TASK TO CARRY OUT: Lines from the one containing "hx) (runsOf_ne_nil A)" to the end of the data below are to be restated exactly, with both ends included and nothing else.

Saved entries:

-- pv_equiv track=rewrite | github.com/jyshtty/DSA_Bundled | Prime_numbers/Assessment/odd_fibonacci/test.py | foo
-- ===== SOURCE A (Python) =====
-- def foo(A):
-- 	flag = A[0]
-- 	count = 1
-- 	ls = []
-- 	for i in range(1,len(A)):
-- 		if flag == A[i]:
-- 			count += 1
-- 		else:
-- 			ls.append(count)
-- 			count = 1
-- 			flag = A[i]
-- 		if i == len(A) -1:
-- 			ls.append(count)
-- 	max_len = max(ls)
-- 	sum = 0
-- 	for i in ls:
-- 		if i < max_len:
-- 			sum = sum + (max_len - i)
-- 	return sum, ls
-- ===== SOURCE B (Python) =====
-- def foo(A):
--     n = len(A)
--     cuts = [i for i in range(1, n) if A[i] != A[i - 1]]
--     edges = [0] + cuts + [n]
--     ls = [edges[k + 1] - edges[k] for k in range(len(edges) - 1)]
--     max_len = max(ls)
--     return max_len * len(ls) - sum(ls), ls
-- ===== Notes on version B (the rewrite author's own statement) =====
-- stated objective: alternative
-- what changed: B replaces A's stateful flag/count loop by computing the run-boundary indices with an index filter and taking differences of consecutive boundaries, and replaces A's second summing loop by the closed form max_len*len(ls) - sum(ls).
-- outside the precondition, e.g. on foo([]): A raises IndexError, B returns (0, [0]); on foo([5]): A raises ValueError, B returns (0, [1])
import Mathlib
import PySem

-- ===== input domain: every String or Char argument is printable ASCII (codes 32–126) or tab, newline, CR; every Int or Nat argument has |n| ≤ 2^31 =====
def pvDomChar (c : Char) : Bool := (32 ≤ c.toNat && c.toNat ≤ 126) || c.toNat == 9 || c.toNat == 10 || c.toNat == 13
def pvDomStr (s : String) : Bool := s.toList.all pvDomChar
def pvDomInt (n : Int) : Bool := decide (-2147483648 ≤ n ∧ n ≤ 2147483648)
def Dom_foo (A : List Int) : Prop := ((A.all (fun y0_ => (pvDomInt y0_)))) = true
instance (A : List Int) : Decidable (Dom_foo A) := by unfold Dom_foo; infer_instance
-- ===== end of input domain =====

-- B computes run lengths as differences of consecutive run-boundary indices and folds the
-- second loop into the closed form max_len*len(ls) - sum(ls); same cost, different algorithm.

-- ===== PORT A =====
-- loop body of A's single for-loop (the state is (flag, count, ls))
def fooBody (A : List Int) (st : Int × Int × List Int) (i : Int) : Int × Int × List Int :=
  let flag := st.1
  let count := st.2.1
  let ls := st.2.2
  let st' :=
    if flag = PySem.List.pyGetD A i 0 then (flag, count + 1, ls)
    else (PySem.List.pyGetD A i 0, (1 : Int), ls ++ [count])
  if i = (A.length : Int) - 1 then (st'.1, st'.2.1, st'.2.2 ++ [st'.2.1]) else st'

def foo (A : List Int) : Int × List Int :=
  let st := (PySem.List.pyRange 1 (A.length : Int) 1).foldl (fooBody A)
              (PySem.List.pyGetD A 0 0, (1 : Int), ([] : List Int))
  let ls := st.2.2
  let maxLen := (PySem.List.max? ls (fun x => x)).getD 0
  let s := ls.foldl (fun s i => if i < maxLen then s + (maxLen - i) else s) 0
  (s, ls)

-- ===== PORT B =====
def foo_alt (A : List Int) : Int × List Int :=
  let n : Int := A.length
  let cuts := (PySem.List.pyRange 1 n 1).filter
    (fun i => decide (¬ PySem.List.pyGetD A i 0 = PySem.List.pyGetD A (i - 1) 0))
  let edges := [(0 : Int)] ++ cuts ++ [n]
  let ls := (PySem.List.pyRange 0 ((edges.length : Int) - 1) 1).map
    (fun k => PySem.List.pyGetD edges (k + 1) 0 - PySem.List.pyGetD edges k 0)
  let maxLen := (PySem.List.max? ls (fun x => x)).getD 0
  (maxLen * ls.length - ls.sum, ls)

-- ===== PRECONDITION & SPEC =====
-- A raises on lists of length < 2 (IndexError on [], ValueError from max([]) on singletons)
def Pre_foo (A : List Int) : Prop := 2 ≤ A.length
instance (A : List Int) : Decidable (Pre_foo A) := by unfold Pre_foo; infer_instance
def pvWitness_foo : List Int := [1, 1, 2]

def Spec_foo (A : List Int) (out : Int × List Int) : Prop := out = foo_alt A
instance (A : List Int) (out : Int × List Int) : Decidable (Spec_foo A out) := by unfold Spec_foo; infer_instance

-- ===== CLAIM (what is proved, stated in full; the proofs are below) =====
def Claim_equal_foo : Prop := ∀ (A : List Int), Dom_foo A → Pre_foo A → Spec_foo A (foo A)

-- ===== LEMMAS AND PROOFS =====

-- boundary indices among 1..m : i is a cut iff A[i] ≠ A[i-1]
def cutsN (A : List Int) (m : Nat) : List Nat :=
  (List.range' 1 m).filter (fun i => decide (¬ A.getD i 0 = A.getD (i - 1) 0))

-- last element of a Nat list, 0 for []
def lastE (xs : List Nat) : Nat := xs.foldl (fun _ x => x) 0

-- consecutive differences, starting from p
def diffs (p : Int) : List Int → List Int
  | [] => []
  | e :: es => (e - p) :: diffs e es

-- the common run-length list both programs compute (for A.length ≥ 2)
def runsOf (A : List Int) : List Int :=
  diffs 0 ((cutsN A (A.length - 1)).map (fun (k : Nat) => (k : Int)) ++ [(A.length : Int)])

lemma lastE_append (xs : List Nat) (x : Nat) : lastE (xs ++ [x]) = x := by
  simp [lastE]

lemma foldl_last_natCast (xs : List Nat) (a : Nat) :
    ((xs.map (fun (k : Nat) => (k : Int))).foldl (fun _ x => x) (a : Int)) =
      ((xs.foldl (fun _ x => x) a : Nat) : Int) := by
  induction xs generalizing a with
  | nil => rfl
  | cons y t ih => simpa using ih y

lemma diffs_append_singleton (p : Int) (xs : List Int) (e : Int) :
    diffs p (xs ++ [e]) = diffs p xs ++ [e - xs.foldl (fun _ x => x) p] := by
  induction xs generalizing p with
  | nil => rfl
  | cons y t ih => simp [diffs, ih]

lemma diffs_length (p : Int) (es : List Int) : (diffs p es).length = es.length := by
  induction es generalizing p with
  | nil => rfl
  | cons e t ih => simp [diffs, ih]

lemma cutsN_succ (A : List Int) (m : Nat) :
    cutsN A (m + 1) =
      cutsN A m ++ (if A.getD (m + 1) 0 = A.getD m 0 then [] else [m + 1]) := by
  unfold cutsN
  rw [List.range'_1_concat, List.filter_append]
  by_cases h : A.getD (m + 1) 0 = A.getD m 0 <;>
    simp only [List.getD_eq_getElem?_getD] at h <;> simp [Nat.add_comm, h]

lemma loopA_inv (A : List Int) (m : Nat) (hm : m + 1 < A.length) :
    (PySem.List.pyRange 1 ((m : Int) + 1) 1).foldl (fooBody A)
        (PySem.List.pyGetD A 0 0, (1 : Int), ([] : List Int)) =
      (A.getD m 0, (m : Int) + 1 - (lastE (cutsN A m) : Int),
        diffs 0 ((cutsN A m).map (fun (k : Nat) => (k : Int)))) := by
  induction m with
  | zero => simp [cutsN, lastE, diffs, PySem.List.pyRange_one_eq_nil, PySem.List.pyGetD_zero]
  | succ m ih =>
    have hm' : m + 1 < A.length := by omega
    push_cast
    rw [
        PySem.List.pyRange_one_succ_right (a := 1) (b := (m : Int) + 1) (by omega),
        List.foldl_append, ih hm']
    simp only [List.foldl_cons, List.foldl_nil]
    unfold fooBody
    simp only []
    have hcast : (m : Int) + 1 = ((m + 1 : Nat) : Int) := by push_cast; ring
    rw [hcast, PySem.List.pyGetD_natCast]
    have hguard : ¬ ((m + 1 : Nat) : Int) = (A.length : Int) - 1 := by
      push_cast; omega
    rw [if_neg hguard]
    by_cases hq : A.getD (m + 1) 0 = A.getD m 0
    · rw [if_pos (by simpa using hq.symm)]
      rw [cutsN_succ, if_pos hq]
      simp only [List.append_nil, Prod.mk.injEq]
      exact ⟨hq.symm, by push_cast; ring, trivial⟩
    · rw [if_neg (by simpa using fun hc => hq hc.symm)]
      rw [cutsN_succ, if_neg hq]
      simp only [Prod.mk.injEq]
      refine ⟨trivial, ?_, ?_⟩
      · rw [lastE_append]; push_cast; ring
      · rw [List.map_append, List.map_singleton, diffs_append_singleton,
            show ((0 : Int) = ((0 : Nat) : Int)) from rfl, foldl_last_natCast]
        push_cast
        rfl

lemma fooLs (A : List Int) (h : 2 ≤ A.length) :
    ((PySem.List.pyRange 1 (A.length : Int) 1).foldl (fooBody A)
        (PySem.List.pyGetD A 0 0, (1 : Int), ([] : List Int))).2.2 = runsOf A := by
  obtain ⟨m, hlen⟩ : ∃ m, A.length = m + 2 := ⟨A.length - 2, by omega⟩
  have hcast : (A.length : Int) = ((m : Int) + 1) + 1 := by rw [hlen]; push_cast; ring
  rw [hcast, PySem.List.pyRange_one_succ_right (a := 1) (b := (m : Int) + 1) (by omega),
      List.foldl_append, loopA_inv A m (by omega), List.foldl_cons, List.foldl_nil]
  unfold fooBody
  simp only []
  have hc1 : (m : Int) + 1 = ((m + 1 : Nat) : Int) := by push_cast; ring
  rw [hc1, PySem.List.pyGetD_natCast]
  rw [if_pos (show ((m + 1 : Nat) : Int) = (A.length : Int) - 1 by omega)]
  have hruns : runsOf A =
      diffs 0 ((cutsN A (m + 1)).map (fun (k : Nat) => (k : Int)) ++ [(A.length : Int)]) := by
    unfold runsOf
    rw [show A.length - 1 = m + 1 by omega]
  by_cases hq : A.getD m 0 = A.getD (m + 1) 0
  · rw [if_pos hq]
    simp only []
    rw [hruns, cutsN_succ, if_pos hq.symm, List.append_nil, diffs_append_singleton,
        show ((0 : Int) = ((0 : Nat) : Int)) from rfl, foldl_last_natCast]
    simp only [lastE]
    congr 2
    omega
  · rw [if_neg hq]
    simp only []
    rw [hruns, cutsN_succ, if_neg (fun hc => hq hc.symm), List.map_append, List.map_singleton,
        List.append_assoc, diffs_append_singleton, List.foldl_append]
    simp only [List.foldl_cons, List.foldl_nil]
    rw [diffs_append_singleton, show ((0 : Int) = ((0 : Nat) : Int)) from rfl, foldl_last_natCast]
    simp only [lastE, List.append_assoc]
    congr 3
    omega

lemma diffs_index (p : Int) (es : List Int) :
    (List.range es.length).map
        (fun k => (p :: es).getD (k + 1) 0 - (p :: es).getD k 0) = diffs p es := by
  induction es generalizing p with
  | nil => rfl
  | cons e t ih =>
    simp only [List.length_cons, List.range_succ_eq_map, List.map_cons, List.map_map]
    simp [diffs, Function.comp, ← ih e]

lemma cutsB_eq (A : List Int) (h : 1 ≤ A.length) :
    (PySem.List.pyRange 1 (A.length : Int) 1).filter
        (fun i => decide (¬ PySem.List.pyGetD A i 0 = PySem.List.pyGetD A (i - 1) 0)) =
      (cutsN A (A.length - 1)).map (fun (k : Nat) => (k : Int)) := by
  rw [PySem.List.pyRange_one, show ((A.length : Int) - 1).toNat = A.length - 1 by omega,
      List.filter_map]
  unfold cutsN
  rw [List.range'_eq_map_range, List.filter_map]
  have hpred : ((fun i => decide (¬ PySem.List.pyGetD A i 0 = PySem.List.pyGetD A (i - 1) 0)) ∘
        fun (k : Nat) => 1 + (k : Int)) =
      ((fun i => decide (¬ A.getD i 0 = A.getD (i - 1) 0)) ∘ fun (x : Nat) => 1 + x) := by
    funext k
    simp only [Function.comp]
    simp only [show (1 : Int) + (k : Int) - 1 = ((k : Nat) : Int) by ring]
    simp only [show (1 : Int) + (k : Int) = ((1 + k : Nat) : Int) by push_cast; ring]
    simp only [PySem.List.pyGetD_natCast]
    simp only [show (1 + k) - 1 = k by omega]
  rw [hpred, List.map_map]
  apply List.map_congr_left
  intro k _
  simp only [Function.comp]
  push_cast
  ring

lemma index_map (p : Int) (es : List Int) :
    (PySem.List.pyRange 0 (((p :: es).length : Int) - 1) 1).map
      (fun k => PySem.List.pyGetD (p :: es) (k + 1) 0 - PySem.List.pyGetD (p :: es) k 0) =
      diffs p es := by
  rw [show (((p :: es).length : Int) - 1) = ((es.length : Nat) : Int) by simp,
      PySem.List.pyRange_zero_natCast, List.map_map]
  rw [← diffs_index p es]
  apply List.map_congr_left
  intro k _
  simp only [Function.comp]
  rw [show ((k : Nat) : Int) + 1 = ((k + 1 : Nat) : Int) by push_cast; ring,
      PySem.List.pyGetD_natCast, PySem.List.pyGetD_natCast]

lemma foo_alt_eq (A : List Int) (h : 2 ≤ A.length) :
    foo_alt A =
      ((PySem.List.max? (runsOf A) (fun x => x)).getD 0 * (runsOf A).length - (runsOf A).sum,
        runsOf A) := by
  have hcuts := cutsB_eq A (by omega)
  simp only [foo_alt]
  rw [hcuts]
  rw [show ([(0 : Int)] ++ (cutsN A (A.length - 1)).map (fun (k : Nat) => (k : Int)) ++
        [(A.length : Int)]) = (0 : Int) ::
        ((cutsN A (A.length - 1)).map (fun (k : Nat) => (k : Int)) ++ [(A.length : Int)]) by simp]
  rw [index_map]
  unfold runsOf
  rfl

lemma sum_fold (m : Int) (ls : List Int) (s : Int) (h : ∀ i ∈ ls, i ≤ m) :
    ls.foldl (fun s i => if i < m then s + (m - i) else s) s = s + m * ls.length - ls.sum := by
  induction ls generalizing s with
  | nil => simp
  | cons i t ih =>
    have hi : i ≤ m := h i (by simp)
    have ht : ∀ j ∈ t, j ≤ m := fun j hj => h j (by simp [hj])
    have hstep : (if i < m then s + (m - i) else s) = s + (m - i) := by
      rcases lt_or_eq_of_le hi with h' | h'
      · simp [h']
      · simp [h']
    simp only [List.foldl_cons, hstep, ih _ ht, List.length_cons, List.sum_cons]
    push_cast
    ring

lemma runsOf_ne_nil (A : List Int) : runsOf A ≠ [] := by
  have := diffs_length 0 ((cutsN A (A.length - 1)).map (fun (k : Nat) => (k : Int)) ++ [(A.length : Int)])
  intro hc
  unfold runsOf at hc
  rw [hc] at this
  simp at this

-- ===== VERDICT (by name: the statement is the Claim_ definition above) =====
theorem foo_spec : Claim_equal_foo := by
  intro A _ hpre
  unfold Spec_foo
  unfold Pre_foo at hpre
  rw [foo_alt_eq A hpre]
  simp only [foo, fooLs A hpre]
  obtain ⟨mx, hmx⟩ : ∃ mx, PySem.List.max? (runsOf A) (fun x => x) = some mx := by
    cases hx : PySem.List.max? (runsOf A) (fun x => x) with
    | none => exact absurd ((PySem.List.max?_eq_none_iff _ _).mp hx) (runsOf_ne_nil A)
    | some m => exact ⟨m, rfl⟩
  have hle : ∀ i ∈ runsOf A, i ≤ (PySem.List.max? (runsOf A) (fun x => x)).getD 0 := by
    intro i hi
    rw [hmx]
    exact PySem.List.max?_isMax hmx i hi
  rw [sum_fold _ _ _ hle]
  simp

ANSWER SPACE:
    | none => exact absurd ((PySem.List.max?_eq_none_iff _ _).mp hx) (runsOf_ne_nil A)
    | some m => exact ⟨m, rfl⟩
  have hle : ∀ i ∈ runsOf A, i ≤ (PySem.List.max? (runsOf A) (fun x => x)).getD 0 := by
    intro i hi
    rw [hmx]
    exact PySem.List.max?_isMax hmx i hi
  rw [sum_fold _ _ _ hle]
  simp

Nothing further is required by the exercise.